第5話 お菓子をめぐって

店を半分ほど見終えたところで、私達は休憩しようと、ベンチに腰を下ろした。

○○「まだまだお店はたくさんありますね」

シュニー「そうだね」

私はチョコのアイスを、シュニー君はクレープを…―。

それぞれ買ったお菓子を食べた。

○○「やっぱり、どれもおいしいですね」

シュニー「うん。悪くない味だね。
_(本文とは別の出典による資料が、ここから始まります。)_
-- pv_equiv track=rewrite | github.com/Sacral/WebDiff | site_diff_visualizer.py | _filter_moved_boxes
-- ===== SOURCE A (Python) =====
-- from typing import Any, Dict, List, Optional, Sequence, Set, Tuple
--
-- def _filter_moved_boxes(
--     boxes: List[Tuple[int, int, int, int]],
--     new_text_regions: List[Tuple[str, Tuple[int, int, int, int]]],
--     old_texts: Set[str],
-- ) -> List[Tuple[int, int, int, int]]:
--     """Remove diff boxes from the *new* image whose text content all exists in old.
--
--     A box whose every detected text element is present somewhere in the old page is
--     treated as "content that merely moved" rather than genuinely new content, and is
--     therefore suppressed.  Boxes with no detectable text (image/colour changes) and
--     boxes containing at least one brand-new text token are kept.
--     """
--     result: List[Tuple[int, int, int, int]] = []
--     for bl, bt, br, bb in boxes:
--         texts_in_box: Set[str] = set()
--         for text, (tl, tt, tr, tb) in new_text_regions:
--             if tr > bl and br > tl and tb > bt and bb > tt:
--                 texts_in_box.add(text)
--         if not texts_in_box:
--             result.append((bl, bt, br, bb))
--         elif all(t in old_texts for t in texts_in_box):
--             pass  # all content existed in old → moved, not new
--         else:
--             result.append((bl, bt, br, bb))
--     return result
-- ===== SOURCE B (Python) =====
-- def _filter_moved_boxes(boxes, new_text_regions, old_texts):
--     def ov(b, r):
--         bl, bt, br, bb = b
--         tl, tt, tr, tb = r
--         return tr > bl and br > tl and tb > bt and bb > tt
--
--     all_rects = [rect for _, rect in new_text_regions]
--     fresh_rects = [rect for text, rect in new_text_regions if text not in old_texts]
--     return [b for b in boxes
--             if any(ov(b, r) for r in fresh_rects)
--             or not any(ov(b, r) for r in all_rects)]
-- ===== Notes on version B (the rewrite author's own statement) =====
-- stated objective: alternative
-- what changed: Instead of building a per-box set of overlapping texts and then testing it against old_texts, B precomputes once the rectangles of regions whose text is new, and keeps a box iff it overlaps a fresh-text rectangle or overlaps no region at all (two existence tests, no per-box set).
import Mathlib
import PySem

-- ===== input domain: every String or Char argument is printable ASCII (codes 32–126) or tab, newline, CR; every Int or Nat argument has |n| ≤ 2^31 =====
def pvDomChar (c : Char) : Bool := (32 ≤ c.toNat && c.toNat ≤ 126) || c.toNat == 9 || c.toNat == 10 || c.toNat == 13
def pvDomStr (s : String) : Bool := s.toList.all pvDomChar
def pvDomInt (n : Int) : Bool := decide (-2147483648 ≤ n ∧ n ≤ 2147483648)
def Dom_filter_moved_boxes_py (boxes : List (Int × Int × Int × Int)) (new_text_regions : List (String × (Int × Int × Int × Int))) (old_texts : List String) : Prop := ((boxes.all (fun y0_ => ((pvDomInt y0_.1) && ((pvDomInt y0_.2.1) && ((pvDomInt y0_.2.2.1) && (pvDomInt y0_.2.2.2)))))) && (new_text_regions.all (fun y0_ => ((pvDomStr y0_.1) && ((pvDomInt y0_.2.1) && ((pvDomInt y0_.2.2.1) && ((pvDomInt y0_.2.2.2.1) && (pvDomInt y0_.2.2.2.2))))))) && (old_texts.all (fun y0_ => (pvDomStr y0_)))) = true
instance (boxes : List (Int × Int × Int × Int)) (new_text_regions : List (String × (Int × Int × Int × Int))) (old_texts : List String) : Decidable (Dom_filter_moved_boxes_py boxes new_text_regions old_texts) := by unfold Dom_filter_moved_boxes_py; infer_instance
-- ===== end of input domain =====

-- B drops A's per-box set of overlapping texts: it pre-partitions the regions once and keeps a
-- box iff it overlaps a fresh-text rectangle or overlaps no region at all (alternative, same cost).


-- ===== PORT A =====
-- the overlap test 'tr > bl and br > tl and tb > bt and bb > tt' (identical condition in both Pythons)
def pvOverlap (b r : Int × Int × Int × Int) : Bool :=
  r.2.2.1 > b.1 && b.2.2.1 > r.1 && r.2.2.2 > b.2.1 && b.2.2.2 > r.2.1

def filter_moved_boxes_py (boxes : List (Int × Int × Int × Int)) (new_text_regions : List (String × (Int × Int × Int × Int))) (old_texts : List String) : List (Int × Int × Int × Int) :=
  boxes.foldl (fun result b =>
    let texts_in_box : PySem.Set String :=
      new_text_regions.foldl (fun s tr =>
        if pvOverlap b tr.2 then PySem.Set.add s tr.1 else s) PySem.Set.empty
    if texts_in_box.isEmpty then result ++ [b]
    else if texts_in_box.all (fun t => old_texts.contains t) then result
    else result ++ [b]) []

-- ===== PORT B =====
def filter_moved_boxes_py_alt (boxes : List (Int × Int × Int × Int)) (new_text_regions : List (String × (Int × Int × Int × Int))) (old_texts : List String) : List (Int × Int × Int × Int) :=
  let all_rects := new_text_regions.map (fun tr => tr.2)
  let fresh_rects := (new_text_regions.filter (fun tr => !(old_texts.contains tr.1))).map (fun tr => tr.2)
  boxes.filter (fun b => fresh_rects.any (fun r => pvOverlap b r) || !(all_rects.any (fun r => pvOverlap b r)))

-- ===== PRECONDITION & SPEC =====
def Spec_filter_moved_boxes_py (boxes : List (Int × Int × Int × Int)) (new_text_regions : List (String × (Int × Int × Int × Int))) (old_texts : List String) (out : List (Int × Int × Int × Int)) : Prop := out = filter_moved_boxes_py_alt boxes new_text_regions old_texts
instance (boxes : List (Int × Int × Int × Int)) (new_text_regions : List (String × (Int × Int × Int × Int))) (old_texts : List String) (out : List (Int × Int × Int × Int)) : Decidable (Spec_filter_moved_boxes_py boxes new_text_regions old_texts out) := by unfold Spec_filter_moved_boxes_py; infer_instance

-- ===== CLAIM (what is proved, stated in full; the proofs are below) =====
def Claim_equal_filter_moved_boxes_py : Prop := ∀ (boxes : List (Int × Int × Int × Int)) (new_text_regions : List (String × (Int × Int × Int × Int))) (old_texts : List String), Dom_filter_moved_boxes_py boxes new_text_regions old_texts → Spec_filter_moved_boxes_py boxes new_text_regions old_texts (filter_moved_boxes_py boxes new_text_regions old_texts)

-- ===== LEMMAS AND PROOFS =====

-- membership in the set A's inner loop builds
theorem pv_mem_texts (b : Int × Int × Int × Int) (regions : List (String × (Int × Int × Int × Int)))
    (s : PySem.Set String) (t : String) :
    t ∈ regions.foldl (fun s tr => if pvOverlap b tr.2 then PySem.Set.add s tr.1 else s) s ↔
      t ∈ s ∨ ∃ tr ∈ regions, pvOverlap b tr.2 = true ∧ tr.1 = t := by
  induction regions generalizing s with
  | nil => simp
  | cons hd tl ih =>
    simp only [List.foldl_cons, ih]
    by_cases h : pvOverlap b hd.2 = true
    · simp [h, PySem.Set.mem_add]
      try tauto
    · simp [h]
      try tauto

theorem pv_keep_eq (b : Int × Int × Int × Int) (regions : List (String × (Int × Int × Int × Int)))
    (old_texts : List String) :
    (let texts : PySem.Set String :=
        regions.foldl (fun s tr => if pvOverlap b tr.2 then PySem.Set.add s tr.1 else s) PySem.Set.empty
     (texts.isEmpty || !(texts.all (fun t => old_texts.contains t)))) =
    (((regions.filter (fun tr => !(old_texts.contains tr.1))).map (fun tr => tr.2)).any (fun r => pvOverlap b r)
      || !((regions.map (fun tr => tr.2)).any (fun r => pvOverlap b r))) := by
  simp only []
  rw [Bool.eq_iff_iff]
  set texts := regions.foldl (fun s tr => if pvOverlap b tr.2 then PySem.Set.add s tr.1 else s) PySem.Set.empty with htexts
  have hmem : ∀ t, t ∈ texts ↔ ∃ tr ∈ regions, pvOverlap b tr.2 = true ∧ tr.1 = t := by
    intro t
    rw [htexts, pv_mem_texts]
    simp [PySem.Set.empty]
  simp only [Bool.or_eq_true, Bool.not_eq_true', List.isEmpty_iff, List.all_eq_false,
    List.any_eq_false, List.any_map, List.any_eq_true, List.mem_filter, Bool.not_eq_true']
  constructor
  · rintro (h | ⟨t, ht, hnot⟩)
    · refine Or.inr ?_
      rintro tr htr hov
      have : tr.1 ∈ texts := (hmem tr.1).mpr ⟨tr, htr, hov, rfl⟩
      simp [h] at this
    · obtain ⟨tr, htr, hov, hteq⟩ := (hmem t).mp ht
      exact Or.inl ⟨tr, ⟨htr, by rw [hteq]; simpa using hnot⟩, hov⟩
  · rintro (⟨tr, ⟨htr, hfresh⟩, hov⟩ | h)
    · refine Or.inr ⟨tr.1, (hmem tr.1).mpr ⟨tr, htr, hov, rfl⟩, ?_⟩
      simpa using hfresh
    · refine Or.inl (List.eq_nil_iff_forall_not_mem.mpr ?_)
      intro t ht
      obtain ⟨tr, htr, hov, _⟩ := (hmem t).mp ht
      exact h tr htr hov

-- the three-way branch of A's loop body collapses to one boolean test
theorem pv_if_shape (e a : Bool) (r : List (Int × Int × Int × Int)) (x : Int × Int × Int × Int) :
    (if e then r ++ [x] else if a then r else r ++ [x]) =
    (if (e || !a) then r ++ [x] else r) := by
  cases e <;> cases a <;> simp

-- ===== VERDICT (by name: the statement is the Claim_ definition above) =====
theorem filter_moved_boxes_py_spec : Claim_equal_filter_moved_boxes_py := by
  intro boxes regions old _
  unfold Spec_filter_moved_boxes_py filter_moved_boxes_py filter_moved_boxes_py_alt
  have hstep : ∀ (result : List (Int × Int × Int × Int)) (b : Int × Int × Int × Int),
      (let texts : PySem.Set String :=
          regions.foldl (fun s tr => if pvOverlap b tr.2 then PySem.Set.add s tr.1 else s) PySem.Set.empty
       if texts.isEmpty then result ++ [b]
       else if texts.all (fun t => old.contains t) then result
       else result ++ [b]) =
      (if (((regions.filter (fun tr => !(old.contains tr.1))).map (fun tr => tr.2)).any (fun r => pvOverlap b r)
            || !((regions.map (fun tr => tr.2)).any (fun r => pvOverlap b r))) = true
       then result ++ [b] else result) := by
    intro result b
    rw [← pv_keep_eq b regions old]
    exact pv_if_shape _ _ _ _
  simp only [hstep]
  rw [PySem.List.foldl_append_if_eq_filter]
  simp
けど……」

クレープを食べつつ、シュニー君は眉をよせる。

シュニー「どれも感動するほどではないね、きっとフロ兄もグロ兄も食べたことがあるだろうし」

○○「お土産なら、皆喜んでくれるんじゃ……」

シュニー「喜ばせたくて買うんじゃないよ、二人を驚かせたいんだよ。こんなお菓子もあるのかってね」

○○「そうなんですね……」

(驚かせたい、か……)

シュニー「見つからない……」

シュニー君は空を仰ぐと、ため息交じりにつぶやいた。

○○「そうですね……」

(会場をくまなく見るといっても、広すぎて全部を食べ比べる訳にもいかないし)

シュニー「ねえ、お前はあのお菓子の中で、どれが好きだった?」

○○「う~ん……チョコかな、最初にもらって食べたチョコも、とってもおいしかったです」

シュニー「確かにあれはおいしかったね。後でお土産に買ってあげるよ」

○○「ありがとうございます」

シュニー「それくらいで喜ばなくたって……」

(なんだかんだ、シュニー君って優しいよね。私の方が年上なのに、色々してもらってばかりの気が……こんなに一生懸命だし、何か手伝えたらいいけど)

○○「そうだ。シュニー君、喉が渇きませんか?」

シュニー「え? うーん……確かに何か飲みたいとは思うけど」

○○「私、何か飲み物買ってきます」

シュニー「買ってくるって……お前が? 別に、今じゃなくても」

(ついでにいいお菓子がないか、見てこよう。シュニー君にしてもらってばかりだから、私も何か役に立たないと)

○○「大丈夫です。行ってきますね」

シュニー「あ、おい……!」

(いい物が見つかればいいな……)

店先に並んだお菓子に、願いを少しだけ込めた…―。